─── Information supplied

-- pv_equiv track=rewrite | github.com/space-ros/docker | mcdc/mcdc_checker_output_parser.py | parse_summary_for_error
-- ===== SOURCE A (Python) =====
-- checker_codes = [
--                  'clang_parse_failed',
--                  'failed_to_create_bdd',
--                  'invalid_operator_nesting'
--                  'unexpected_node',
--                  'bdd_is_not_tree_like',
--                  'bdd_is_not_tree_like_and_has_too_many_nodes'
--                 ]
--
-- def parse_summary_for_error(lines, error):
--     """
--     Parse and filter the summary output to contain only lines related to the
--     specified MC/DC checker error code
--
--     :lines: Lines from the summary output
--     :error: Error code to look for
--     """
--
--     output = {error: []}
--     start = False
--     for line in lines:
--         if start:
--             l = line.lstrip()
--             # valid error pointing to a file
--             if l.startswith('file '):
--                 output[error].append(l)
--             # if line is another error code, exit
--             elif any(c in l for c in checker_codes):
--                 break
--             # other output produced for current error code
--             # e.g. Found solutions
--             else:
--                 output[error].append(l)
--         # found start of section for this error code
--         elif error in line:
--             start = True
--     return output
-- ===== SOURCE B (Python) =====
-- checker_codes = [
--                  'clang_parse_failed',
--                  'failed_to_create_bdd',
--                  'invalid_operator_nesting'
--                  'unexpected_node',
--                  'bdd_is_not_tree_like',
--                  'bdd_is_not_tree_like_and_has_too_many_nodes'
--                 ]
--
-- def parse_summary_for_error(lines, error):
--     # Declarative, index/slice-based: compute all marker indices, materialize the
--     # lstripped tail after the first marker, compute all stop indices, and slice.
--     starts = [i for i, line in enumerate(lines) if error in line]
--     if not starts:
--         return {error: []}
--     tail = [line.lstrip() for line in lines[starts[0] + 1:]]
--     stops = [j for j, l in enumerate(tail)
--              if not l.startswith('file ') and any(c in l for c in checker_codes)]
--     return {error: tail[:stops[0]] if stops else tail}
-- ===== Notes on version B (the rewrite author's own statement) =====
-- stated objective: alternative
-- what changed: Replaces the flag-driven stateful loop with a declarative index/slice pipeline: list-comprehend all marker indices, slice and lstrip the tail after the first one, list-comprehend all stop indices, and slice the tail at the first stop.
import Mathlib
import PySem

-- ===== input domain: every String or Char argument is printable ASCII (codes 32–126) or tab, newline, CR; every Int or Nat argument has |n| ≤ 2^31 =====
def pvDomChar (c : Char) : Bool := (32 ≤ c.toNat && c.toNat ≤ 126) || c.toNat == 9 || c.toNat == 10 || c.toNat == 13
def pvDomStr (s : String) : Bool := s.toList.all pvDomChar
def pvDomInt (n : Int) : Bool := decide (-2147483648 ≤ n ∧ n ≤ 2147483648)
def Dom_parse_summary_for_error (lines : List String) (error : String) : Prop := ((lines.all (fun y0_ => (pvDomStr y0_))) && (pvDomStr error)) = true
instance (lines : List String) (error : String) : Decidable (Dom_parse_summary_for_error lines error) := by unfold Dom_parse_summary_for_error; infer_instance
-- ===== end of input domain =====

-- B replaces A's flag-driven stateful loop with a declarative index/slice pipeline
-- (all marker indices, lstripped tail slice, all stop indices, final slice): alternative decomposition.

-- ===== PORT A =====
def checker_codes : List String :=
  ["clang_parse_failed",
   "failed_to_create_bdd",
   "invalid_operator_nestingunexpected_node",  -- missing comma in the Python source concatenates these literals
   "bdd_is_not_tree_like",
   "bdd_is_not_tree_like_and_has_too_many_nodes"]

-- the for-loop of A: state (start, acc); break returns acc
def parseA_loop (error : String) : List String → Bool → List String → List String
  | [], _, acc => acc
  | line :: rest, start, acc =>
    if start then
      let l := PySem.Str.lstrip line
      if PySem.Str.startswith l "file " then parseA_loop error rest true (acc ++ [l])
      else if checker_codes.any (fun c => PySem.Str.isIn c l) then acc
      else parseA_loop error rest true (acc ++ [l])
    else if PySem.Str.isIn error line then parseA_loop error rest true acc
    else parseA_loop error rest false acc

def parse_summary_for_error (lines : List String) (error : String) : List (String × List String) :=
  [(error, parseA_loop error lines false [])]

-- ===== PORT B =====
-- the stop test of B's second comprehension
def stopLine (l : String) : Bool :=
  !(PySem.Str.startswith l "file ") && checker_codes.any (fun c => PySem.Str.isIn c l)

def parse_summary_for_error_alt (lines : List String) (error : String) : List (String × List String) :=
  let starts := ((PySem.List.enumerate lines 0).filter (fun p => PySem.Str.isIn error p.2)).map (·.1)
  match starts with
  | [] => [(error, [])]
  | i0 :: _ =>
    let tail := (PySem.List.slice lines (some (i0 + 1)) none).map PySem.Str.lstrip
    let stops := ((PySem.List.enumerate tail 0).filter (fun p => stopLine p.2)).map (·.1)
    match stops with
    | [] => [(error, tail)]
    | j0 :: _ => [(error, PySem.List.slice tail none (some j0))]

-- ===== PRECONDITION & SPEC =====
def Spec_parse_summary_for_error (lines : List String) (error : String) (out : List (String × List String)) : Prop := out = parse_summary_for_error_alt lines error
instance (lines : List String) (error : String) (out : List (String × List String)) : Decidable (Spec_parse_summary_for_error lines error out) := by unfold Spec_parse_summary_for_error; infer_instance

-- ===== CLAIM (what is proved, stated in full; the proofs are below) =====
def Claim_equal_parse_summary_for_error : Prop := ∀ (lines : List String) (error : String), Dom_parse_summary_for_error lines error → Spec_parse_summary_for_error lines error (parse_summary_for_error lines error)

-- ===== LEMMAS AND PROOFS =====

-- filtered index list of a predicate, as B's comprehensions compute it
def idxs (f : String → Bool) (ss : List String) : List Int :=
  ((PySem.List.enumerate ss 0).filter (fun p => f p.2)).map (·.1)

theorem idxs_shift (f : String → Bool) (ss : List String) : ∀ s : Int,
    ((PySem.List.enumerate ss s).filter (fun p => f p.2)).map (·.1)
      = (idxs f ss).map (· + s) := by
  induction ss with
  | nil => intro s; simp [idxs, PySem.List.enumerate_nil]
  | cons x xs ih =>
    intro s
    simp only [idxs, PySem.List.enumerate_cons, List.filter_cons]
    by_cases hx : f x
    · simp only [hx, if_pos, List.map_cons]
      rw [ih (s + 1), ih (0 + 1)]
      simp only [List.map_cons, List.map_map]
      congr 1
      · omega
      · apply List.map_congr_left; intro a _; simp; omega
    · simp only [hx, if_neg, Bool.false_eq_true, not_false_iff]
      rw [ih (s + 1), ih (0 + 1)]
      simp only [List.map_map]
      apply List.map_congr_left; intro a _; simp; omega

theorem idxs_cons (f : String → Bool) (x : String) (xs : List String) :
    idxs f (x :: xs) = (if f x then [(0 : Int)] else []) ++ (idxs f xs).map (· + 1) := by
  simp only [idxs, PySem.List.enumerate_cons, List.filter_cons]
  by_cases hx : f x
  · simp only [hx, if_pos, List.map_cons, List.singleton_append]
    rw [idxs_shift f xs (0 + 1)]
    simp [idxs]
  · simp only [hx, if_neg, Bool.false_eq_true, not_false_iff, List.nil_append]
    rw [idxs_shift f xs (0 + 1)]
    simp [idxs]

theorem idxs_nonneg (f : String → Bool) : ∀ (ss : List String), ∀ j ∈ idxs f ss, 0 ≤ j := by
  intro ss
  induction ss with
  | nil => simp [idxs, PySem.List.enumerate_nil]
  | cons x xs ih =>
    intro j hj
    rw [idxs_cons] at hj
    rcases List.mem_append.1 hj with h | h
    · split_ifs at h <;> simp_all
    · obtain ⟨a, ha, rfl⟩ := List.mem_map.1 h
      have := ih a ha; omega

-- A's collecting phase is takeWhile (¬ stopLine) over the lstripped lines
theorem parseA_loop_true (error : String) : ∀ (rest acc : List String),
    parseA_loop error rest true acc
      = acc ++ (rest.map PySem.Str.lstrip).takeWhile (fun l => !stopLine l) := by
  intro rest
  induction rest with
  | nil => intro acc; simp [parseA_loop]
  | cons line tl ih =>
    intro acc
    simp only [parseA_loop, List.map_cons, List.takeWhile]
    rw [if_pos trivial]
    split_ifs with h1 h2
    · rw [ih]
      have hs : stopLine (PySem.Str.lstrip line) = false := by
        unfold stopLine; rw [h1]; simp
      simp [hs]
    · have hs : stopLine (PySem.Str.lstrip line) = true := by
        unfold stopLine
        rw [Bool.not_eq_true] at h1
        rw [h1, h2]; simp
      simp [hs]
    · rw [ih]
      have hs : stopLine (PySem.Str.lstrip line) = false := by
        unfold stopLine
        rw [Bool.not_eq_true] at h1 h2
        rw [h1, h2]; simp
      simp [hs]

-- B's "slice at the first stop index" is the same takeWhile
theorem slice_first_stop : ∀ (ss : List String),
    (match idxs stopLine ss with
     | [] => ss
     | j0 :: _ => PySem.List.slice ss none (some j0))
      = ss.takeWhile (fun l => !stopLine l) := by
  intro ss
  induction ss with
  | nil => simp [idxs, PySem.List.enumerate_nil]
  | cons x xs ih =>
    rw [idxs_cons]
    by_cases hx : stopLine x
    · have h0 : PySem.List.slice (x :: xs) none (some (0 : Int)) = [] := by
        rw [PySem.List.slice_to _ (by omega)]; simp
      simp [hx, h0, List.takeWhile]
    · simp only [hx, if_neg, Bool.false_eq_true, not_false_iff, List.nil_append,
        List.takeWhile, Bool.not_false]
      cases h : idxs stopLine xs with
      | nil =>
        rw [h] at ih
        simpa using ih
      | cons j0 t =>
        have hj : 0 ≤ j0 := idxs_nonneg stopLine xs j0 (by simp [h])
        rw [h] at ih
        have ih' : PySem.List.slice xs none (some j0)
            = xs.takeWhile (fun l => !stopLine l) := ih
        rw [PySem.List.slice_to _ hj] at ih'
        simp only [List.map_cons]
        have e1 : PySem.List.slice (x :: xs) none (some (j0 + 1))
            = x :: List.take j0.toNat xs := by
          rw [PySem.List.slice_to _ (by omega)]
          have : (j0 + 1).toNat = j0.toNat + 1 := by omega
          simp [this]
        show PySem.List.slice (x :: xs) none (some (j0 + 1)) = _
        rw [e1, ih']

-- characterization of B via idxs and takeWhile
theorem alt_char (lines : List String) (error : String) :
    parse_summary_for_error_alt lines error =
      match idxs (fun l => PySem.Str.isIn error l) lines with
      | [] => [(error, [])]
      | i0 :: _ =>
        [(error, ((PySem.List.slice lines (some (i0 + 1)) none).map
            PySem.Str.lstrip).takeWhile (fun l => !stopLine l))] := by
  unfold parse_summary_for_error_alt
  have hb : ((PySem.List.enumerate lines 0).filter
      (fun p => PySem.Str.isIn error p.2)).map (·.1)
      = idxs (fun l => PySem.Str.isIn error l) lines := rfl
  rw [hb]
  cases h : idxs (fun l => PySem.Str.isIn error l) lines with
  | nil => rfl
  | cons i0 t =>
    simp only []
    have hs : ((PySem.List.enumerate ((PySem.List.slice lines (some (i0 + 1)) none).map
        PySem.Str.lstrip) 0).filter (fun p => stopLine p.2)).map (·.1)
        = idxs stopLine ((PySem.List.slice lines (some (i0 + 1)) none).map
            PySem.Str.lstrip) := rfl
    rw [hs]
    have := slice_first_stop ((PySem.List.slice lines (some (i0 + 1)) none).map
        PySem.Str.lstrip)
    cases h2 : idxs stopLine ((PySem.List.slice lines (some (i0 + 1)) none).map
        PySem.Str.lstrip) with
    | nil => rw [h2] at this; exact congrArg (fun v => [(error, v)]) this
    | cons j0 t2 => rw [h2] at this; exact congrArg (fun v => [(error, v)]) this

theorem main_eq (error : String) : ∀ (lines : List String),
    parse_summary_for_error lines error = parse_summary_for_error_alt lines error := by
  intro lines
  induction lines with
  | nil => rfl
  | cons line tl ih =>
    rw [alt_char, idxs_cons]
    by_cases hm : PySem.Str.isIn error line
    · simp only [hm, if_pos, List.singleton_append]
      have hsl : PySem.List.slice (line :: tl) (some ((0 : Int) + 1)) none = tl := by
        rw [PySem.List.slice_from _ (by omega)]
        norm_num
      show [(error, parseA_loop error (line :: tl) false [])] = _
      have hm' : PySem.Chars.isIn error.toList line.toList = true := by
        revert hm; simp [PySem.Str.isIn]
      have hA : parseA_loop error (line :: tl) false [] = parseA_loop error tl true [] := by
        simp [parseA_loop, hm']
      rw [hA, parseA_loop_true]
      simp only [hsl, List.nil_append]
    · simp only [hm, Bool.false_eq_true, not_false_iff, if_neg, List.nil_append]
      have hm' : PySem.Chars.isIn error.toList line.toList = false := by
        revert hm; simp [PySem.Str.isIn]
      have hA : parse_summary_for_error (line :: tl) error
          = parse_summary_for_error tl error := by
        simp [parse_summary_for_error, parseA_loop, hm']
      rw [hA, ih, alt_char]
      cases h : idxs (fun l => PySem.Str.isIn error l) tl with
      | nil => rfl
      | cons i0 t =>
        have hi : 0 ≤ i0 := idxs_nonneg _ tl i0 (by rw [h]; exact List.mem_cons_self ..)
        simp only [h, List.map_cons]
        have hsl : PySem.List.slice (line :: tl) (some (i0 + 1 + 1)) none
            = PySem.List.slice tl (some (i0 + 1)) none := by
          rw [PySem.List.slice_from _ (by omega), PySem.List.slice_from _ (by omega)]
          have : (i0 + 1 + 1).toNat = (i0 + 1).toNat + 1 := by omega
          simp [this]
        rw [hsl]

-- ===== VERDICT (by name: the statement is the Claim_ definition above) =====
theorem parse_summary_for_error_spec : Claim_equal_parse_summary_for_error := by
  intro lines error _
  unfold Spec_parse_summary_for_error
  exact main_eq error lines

──────

Exercise objective: Filter these records, keeping every line where the word "congrArg" occurs.

Written solution:
    | nil => rw [h2] at this; exact congrArg (fun v => [(error, v)]) this
    | cons j0 t2 => rw [h2] at this; exact congrArg (fun v => [(error, v)]) this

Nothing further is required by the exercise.